Discussion in 'Digital Audio' started by ben88, Mar 4, 2009.

  1. ben88 macrumors newbie

    Joined:
    Feb 9, 2009
    #1
    Hello everybody,
    Around 4 months ago I bought a 2.4 ghz alu-Macbook, and I've generally been very impressed with it. However, since my Dell crapped out on me, the burden has fallen on the Macbook to handle my music recording and editing demands. (Bear in mind that the Macbook was never intended as a straight ahead desktop replacement.)

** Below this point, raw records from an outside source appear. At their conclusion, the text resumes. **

-- pv_equiv track=rewrite | github.com/PengQ0203/Torch | CV/LBP.py | getHopCnt
-- ===== SOURCE A (Python) =====
-- def getHopCnt(num):
--     '''
--     :param num:8位的整形数，0-255
--     :return:
--     '''
--     if num > 255:
--         num = 255
--     elif num < 0:
--         num = 0
--
--     num_b = bin(num)
--     num_b = str(num_b)[2:]
--
--     # 补0
--     if len(num_b) < 8:
--         temp = []
--         for i in range(8-len(num_b)):
--             temp.append('0')
--         temp.extend(num_b)
--         num_b = temp
--
--     cnt = 0
--     for i in range(8):
--         if i == 0:
--             former = num_b[-1]
--         else:
--             former = num_b[i-1]
--         if former == num_b[i]:
--             pass
--         else:
--             cnt += 1
--
--     return cnt
-- ===== SOURCE B (Python) =====
-- def getHopCnt(num):
--     if num > 255:
--         num = 255
--     elif num < 0:
--         num = 0
--     rot = ((num >> 1) | (num << 7)) & 0xFF
--     return bin(num ^ rot).count('1')
-- ===== Notes on version B (the rewrite author's own statement) =====
-- stated objective: idiomatic
-- what changed: Replaces the binary-string building, zero-padding loop and transition-counting loop with a closed-form bit rotation (rot = ((num>>1)|(num<<7))&0xFF) and a popcount of num^rot.
import Mathlib
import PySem

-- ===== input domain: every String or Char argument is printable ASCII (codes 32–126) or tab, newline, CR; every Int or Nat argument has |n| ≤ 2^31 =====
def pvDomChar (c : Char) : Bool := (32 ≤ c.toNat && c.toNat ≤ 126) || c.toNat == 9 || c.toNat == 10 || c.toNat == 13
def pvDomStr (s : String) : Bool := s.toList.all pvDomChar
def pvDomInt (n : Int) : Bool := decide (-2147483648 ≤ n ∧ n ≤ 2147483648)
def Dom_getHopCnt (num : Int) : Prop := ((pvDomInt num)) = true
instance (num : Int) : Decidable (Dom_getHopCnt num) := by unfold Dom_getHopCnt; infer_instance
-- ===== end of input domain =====

-- B replaces A's binary-string building, zero-padding loop and 8-step transition loop
-- with a closed-form bit rotation (rot = ((num>>1)|(num<<7))&0xFF) and a popcount of num^rot.


-- ===== PORT A =====
-- bin(n)[2:] as a list of '0'/'1' chars (n ≥ 0 always, since A clamps first)
-- structural fuel (n+1 steps always suffice since the argument halves each step)
def pvBinCharsAux : Nat → Nat → List Char
  | 0, _ => []
  | fuel + 1, n =>
    if n < 2 then [if n == 1 then '1' else '0']
    else pvBinCharsAux fuel (n / 2) ++ [if n % 2 == 1 then '1' else '0']

def pvBinChars (n : Nat) : List Char := pvBinCharsAux (n + 1) n

-- body of A after the clamp; indices are always in range (the list has exactly 8 chars
-- after the padding), so the '?' default of pyGet? is never used
def getHopCntCore (num : Int) : Int :=
  let num_b := pvBinChars num.toNat
  let num_b := if num_b.length < 8
               then List.replicate (8 - num_b.length) '0' ++ num_b
               else num_b
  (List.range 8).foldl (fun cnt i =>
    let former := if i == 0 then (PySem.List.pyGet? num_b (-1)).getD '?'
                  else (PySem.List.pyGet? num_b ((i : Int) - 1)).getD '?'
    if former == (PySem.List.pyGet? num_b (i : Int)).getD '?' then cnt else cnt + 1) 0

def getHopCnt (num : Int) : Int :=
  getHopCntCore (if num > 255 then 255 else if num < 0 then 0 else num)

-- ===== PORT B =====
-- bin(x).count('1') for x ≥ 0
-- structural fuel (n+1 steps always suffice since the argument halves each step)
def pvPopCountAux : Nat → Nat → Int
  | 0, _ => 0
  | fuel + 1, n => if n = 0 then 0 else (n % 2 : Int) + pvPopCountAux fuel (n / 2)

def pvPopCount (n : Nat) : Int := pvPopCountAux (n + 1) n

-- body of B after the clamp; num is nonnegative there, so Python's >> << | ^ & on it
-- coincide exactly with the Nat bit operations on num.toNat
def getHopCntAltCore (num : Int) : Int :=
  let n := num.toNat
  let rot := ((n >>> 1) ||| (n <<< 7)) &&& 0xFF
  pvPopCount (n ^^^ rot)

def getHopCnt_alt (num : Int) : Int :=
  getHopCntAltCore (if num > 255 then 255 else if num < 0 then 0 else num)

-- ===== PRECONDITION & SPEC =====
def Spec_getHopCnt (num : Int) (out : Int) : Prop := out = getHopCnt_alt num
instance (num : Int) (out : Int) : Decidable (Spec_getHopCnt num out) := by unfold Spec_getHopCnt; infer_instance

-- ===== CLAIM (what is proved, stated in full; the proofs are below) =====
def Claim_equal_getHopCnt : Prop := ∀ (num : Int), Dom_getHopCnt num → Spec_getHopCnt num (getHopCnt num)

-- ===== LEMMAS AND PROOFS =====
-- the two cores agree on every clamped value
set_option maxRecDepth 4000 in
theorem core_eq : ∀ n : Nat, n < 256 → getHopCntCore (Int.ofNat n) = getHopCntAltCore (Int.ofNat n) := by
  decide

-- ===== VERDICT (by name: the statement is the Claim_ definition above) =====
theorem getHopCnt_spec : Claim_equal_getHopCnt := by
  intro num _
  unfold Spec_getHopCnt getHopCnt getHopCnt_alt
  split_ifs with h1 h2
  · exact core_eq 255 (by omega)
  · exact core_eq 0 (by omega)
  · have hnum : num = Int.ofNat num.toNat := (Int.toNat_of_nonneg (by omega)).symm
    rw [hnum]
    exact core_eq num.toNat (by omega)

    Anyway, I've already asked for advice using a different thread (http://forums.macrumors.com/showthread.php?t=648815), and I think the conclusion is that the Macbook is perhaps powerful enough CPU-wise. However, the main issue is the lack of firewire for recording direct to an external hard-drive. Assuming that USB 2.0 isn't fast enough or stable enough, the only option available is to record directly onto the internal system drive. I know that this isn't the perfect solution by any means, but can anyone explain the dangers or consequences of doing this?

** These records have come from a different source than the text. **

-- pv_equiv track=rewrite | github.com/Elon128/ICSE | Tasks/Week 3/searching_books.py | search_binary_cmp_count
-- ===== SOURCE A (Python) =====
-- def search_binary_cmp_count(a: list[str], item: str) -> int:
--     """Count comparisons in a binary search for the item in a sorted list."""
--
--     comparisons = 0
--     left, right = 0, len(a) - 1
--
--     while left <= right:
--         mid = (left + right) // 2
--         comparisons += 1
--
--         if a[mid] == item:
--             return comparisons  # Return comparisons if item is found
--         elif a[mid] < item:
--             comparisons += 1
--             left = mid + 1
--         else:
--             comparisons += 1
--             right = mid - 1
--
--     return comparisons  # Return total comparisons if item is not found
-- ===== SOURCE B (Python) =====
-- def search_binary_cmp_count(a: list[str], item: str) -> int:
--     """Count comparisons in a binary search: recurse on the sublist itself,
--     splitting it at its middle element with slicing."""
--     def go(seg: list[str]) -> int:
--         if not seg:
--             return 0
--         m = (len(seg) - 1) // 2
--         x = seg[m]
--         if x == item:
--             return 1
--         if x < item:
--             return 2 + go(seg[m + 1:])
--         return 2 + go(seg[:m])
--     return go(a)
-- ===== Notes on version B (the rewrite author's own statement) =====
-- stated objective: alternative
-- what changed: Replaced the index-based accumulator loop by a recursion on the sublist itself: each step slices the list at its middle element and returns 1 on a hit or 2 plus the cost of the chosen half.
import Mathlib
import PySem

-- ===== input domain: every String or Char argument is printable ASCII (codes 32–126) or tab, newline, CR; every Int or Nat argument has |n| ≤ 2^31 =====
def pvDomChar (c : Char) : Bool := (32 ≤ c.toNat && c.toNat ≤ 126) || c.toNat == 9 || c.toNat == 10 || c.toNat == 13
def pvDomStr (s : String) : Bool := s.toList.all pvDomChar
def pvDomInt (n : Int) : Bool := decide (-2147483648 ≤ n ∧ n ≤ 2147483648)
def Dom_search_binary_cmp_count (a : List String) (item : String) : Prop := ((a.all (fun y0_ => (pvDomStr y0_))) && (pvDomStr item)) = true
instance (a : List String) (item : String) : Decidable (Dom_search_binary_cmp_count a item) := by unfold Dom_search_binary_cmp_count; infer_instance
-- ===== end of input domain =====

-- B replaces A's index-based accumulator loop by a recursion on the sublist itself,
-- slicing at the middle element (alternative decomposition; slicing copies, so not faster).


-- ===== PORT A =====
-- while-loop of A as structural recursion on the interval width; a[mid] is always in
-- range on the reachable states (0 ≤ left ≤ mid ≤ right < len), so pyGetD is exact there.
def searchLoopA (a : List String) (item : String) (left right comparisons : Int) : Int :=
  if h : left ≤ right then
    let mid := PySem.Int.floordiv (left + right) 2
    let c := comparisons + 1
    let x := PySem.List.pyGetD a mid ""
    if x = item then c
    else if x < item then searchLoopA a item (mid + 1) right (c + 1)
    else searchLoopA a item left (mid - 1) (c + 1)
  else comparisons
termination_by (right + 1 - left).toNat
decreasing_by
  · have := PySem.Int.floordiv_two_mid_bounds h; omega
  · have := PySem.Int.floordiv_two_mid_bounds h; omega

def search_binary_cmp_count (a : List String) (item : String) : Int :=
  searchLoopA a item 0 ((a.length : Int) - 1) 0

-- ===== PORT B =====
-- go(seg) of Source B: recursion on the sublist; seg[m+1:] / seg[:m] are the nonnegative
-- in-range Python slices, which coincide exactly with List.drop / List.take here.
def searchSegB (item : String) (seg : List String) : Int :=
  if h : seg = [] then 0
  else
    let m := (seg.length - 1) / 2
    let x := seg.getD m ""
    if x = item then 1
    else if x < item then 2 + searchSegB item (seg.drop (m + 1))
    else 2 + searchSegB item (seg.take m)
termination_by seg.length
decreasing_by
  · have : seg.length ≠ 0 := fun h0 => h (List.eq_nil_of_length_eq_zero h0)
    simp [List.length_drop]; omega
  · have : seg.length ≠ 0 := fun h0 => h (List.eq_nil_of_length_eq_zero h0)
    have hm : (seg.length - 1) / 2 < seg.length := by omega
    simp [List.length_take]; omega

def search_binary_cmp_count_alt (a : List String) (item : String) : Int :=
  searchSegB item a

-- ===== PRECONDITION & SPEC =====
def Spec_search_binary_cmp_count (a : List String) (item : String) (out : Int) : Prop := out = search_binary_cmp_count_alt a item
instance (a : List String) (item : String) (out : Int) : Decidable (Spec_search_binary_cmp_count a item out) := by unfold Spec_search_binary_cmp_count; infer_instance

-- ===== CLAIM (what is proved, stated in full; the proofs are below) =====
def Claim_equal_search_binary_cmp_count : Prop := ∀ (a : List String) (item : String), Dom_search_binary_cmp_count a item → Spec_search_binary_cmp_count a item (search_binary_cmp_count a item)

-- ===== LEMMAS AND PROOFS =====

-- loop invariant: A's loop on [left, right] equals the accumulator plus B's cost of the
-- corresponding sublist (a.drop left).take (right+1-left)
theorem searchLoopA_eq_seg (a : List String) (item : String) :
    ∀ (n : Nat) (left right c : Int), 0 ≤ left → right < (a.length : Int) →
      (right + 1 - left).toNat = n →
      searchLoopA a item left right c
        = c + searchSegB item ((a.drop left.toNat).take n) := by
  intro n
  induction n using Nat.strong_induction_on with
  | _ n ih =>
    intro left right c hl hr hn
    rw [searchLoopA]
    by_cases h : left ≤ right
    · have hm := PySem.Int.floordiv_two_mid_bounds h
      have hfd : PySem.Int.floordiv (left + right) 2 = (left + right) / 2 := by
        simp [PySem.Int.floordiv, Int.fdiv_eq_ediv]
      set seg := (a.drop left.toNat).take n with hseg
      have hlen : seg.length = n := by
        simp [hseg, List.length_take, List.length_drop]; omega
      have hne : seg ≠ [] := by
        intro h0; have := congrArg List.length h0; simp [hlen] at this; omega
      have hmm : (seg.length - 1) / 2 = ((PySem.Int.floordiv (left + right) 2).toNat - left.toNat) := by
        rw [hlen]; omega
      have hidx : PySem.List.pyGetD a (PySem.Int.floordiv (left + right) 2) ""
          = seg.getD ((seg.length - 1) / 2) "" := by
        have hcast : PySem.Int.floordiv (left + right) 2
            = (((PySem.Int.floordiv (left + right) 2).toNat : Nat) : Int) := by omega
        rw [hcast, PySem.List.pyGetD_natCast, hmm]
        have hlt : (PySem.Int.floordiv (left + right) 2).toNat - left.toNat < seg.length := by
          rw [hlen]; omega
        rw [List.getD_eq_getElem _ _ hlt,
            List.getD_eq_getElem _ _ (show (PySem.Int.floordiv (left + right) 2).toNat < a.length by omega)]
        simp only [hseg, List.getElem_take, List.getElem_drop]
        congr 1
        omega
      rw [searchSegB]
      simp only [h, dif_pos, hne, dif_neg, not_false_iff, hidx]
      split_ifs with h1 h2
      · omega
      · -- go right half: seg.drop (m+1) = (a.drop (mid+1).toNat).take (n - (m+1))
        have hdrop : seg.drop ((seg.length - 1) / 2 + 1)
            = (a.drop (PySem.Int.floordiv (left + right) 2 + 1).toNat).take
                ((right + 1 - (PySem.Int.floordiv (left + right) 2 + 1)).toNat) := by
          rw [hlen]
          simp only [hseg, List.drop_take, List.drop_drop]
          congr 1
          all_goals (try congr 1)
          all_goals omega
        rw [ih ((right + 1 - (PySem.Int.floordiv (left + right) 2 + 1)).toNat)
            (by omega) _ _ (c + 1 + 1) (by omega) hr rfl, ← hdrop]
        omega
      · -- go left half: seg.take m = (a.drop left.toNat).take m, m = (mid-1+1-left).toNat
        have htake : seg.take ((seg.length - 1) / 2)
            = (a.drop left.toNat).take ((PySem.Int.floordiv (left + right) 2 - 1 + 1 - left).toNat) := by
          rw [hlen]
          simp only [hseg, List.take_take]
          congr 1
          omega
        rw [ih ((PySem.Int.floordiv (left + right) 2 - 1 + 1 - left).toNat)
            (by omega) _ _ (c + 1 + 1) hl (by omega) rfl, ← htake]
        omega
    · have hn0 : n = 0 := by omega
      simp only [h, dif_neg, not_false_iff, hn0, List.take_zero]
      rw [searchSegB]; simp

-- ===== VERDICT (by name: the statement is the Claim_ definition above) =====
theorem search_binary_cmp_count_spec : Claim_equal_search_binary_cmp_count := by
  intro a item _
  unfold Spec_search_binary_cmp_count search_binary_cmp_count search_binary_cmp_count_alt
  rw [searchLoopA_eq_seg a item a.length 0 ((a.length : Int) - 1) 0 le_rfl (by omega) (by omega)]
  simp
-- pv_equiv track=rewrite | github.com/StoianBodurov/Python-101-Forever | C01/C01P17.py | right_diagonals_match
-- ===== SOURCE A (Python) =====
-- def count_matches(s, w):
--     if w == w[:: -1]:
--         return s.count(w)
--
--     return s.count(w) + s[:: -1].count(w)
--
-- def right_diagonals_match(m, w):
--     count = 0
--
--     for c in range(len(m[0]) - 1, -1, -1):
--         new_word = ''
--         row = 0
--         column = c
--         while row < len(m) and column >= 0:
--             new_word += m[row][column]
--             row += 1
--             column -= 1
--         count += count_matches(new_word, w)
--
--     for r in range(1, len(m)):
--         new_word = ''
--         row = r
--         column = len(m[r]) - 1
--         while row < len(m) and column >= 0:
--             new_word += m[row][column]
--             row += 1
--             column -= 1
--         count += count_matches(new_word, w)
--
--     return count
-- ===== SOURCE B (Python) =====
-- def count_matches(s, w):
--     if w == w[:: -1]:
--         return s.count(w)
--
--     return s.count(w) + s[:: -1].count(w)
--
-- def right_diagonals_match(m, w):
--     # One bucketing pass over the cells: anti-diagonal key r + c indexes a
--     # preallocated accumulator array; then sum the per-diagonal counts.
--     strings = [''] * (len(m) + len(m[0]) - 1)
--     for r, row in enumerate(m):
--         for c, ch in enumerate(row):
--             strings[r + c] += ch
--     total = 0
--     for s in strings:
--         total += count_matches(s, w)
--     return total
-- ===== Notes on version B (the rewrite author's own statement) =====
-- stated objective: alternative
-- what changed: A's two directed diagonal walks with mutable row/column cursors are replaced by a single row-major bucketing pass that appends each cell m[r][c] to a preallocated accumulator array indexed by the anti-diagonal key r + c, followed by one summing pass over the buckets.
-- outside the precondition, e.g. on right_diagonals_match(['ab', 'a'], 'a'): A returns 3, B returns 2
import Mathlib
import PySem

    If needs be, I've already budgeted for a new desktop- maybe a low end Mac-Pro refurb- but I want to test my Macbook's capabilities first as I'd rather not waste the money. On the flip-side however I defintely don't want to overburden my Macbook if it isn't capable.

    I'd appreciate your advice greatly,

    Ben.

    P.S. My demands aren't too great. I'm not an electronic musician. I just want to make professional sounding backing tracks with acoustic/electric guitar and at most a two or three midi loops (bass loops, drum beats etc.) As a serious acoustic guitar player audio reproduction quality needs to be good however.
     
  2. WinterMute Moderator emeritus

    WinterMute

    Joined:
    Jan 19, 2003
    Location:
    London, England
    #2
    Thie problem is not that it's a bad thing to do, it's that the system writes to the drive on a constabt basis, so you're asking the drive to record and playback contiguous audio and work the system calls at the same time. This means longer seek times and a higher chance of a buffer under-run.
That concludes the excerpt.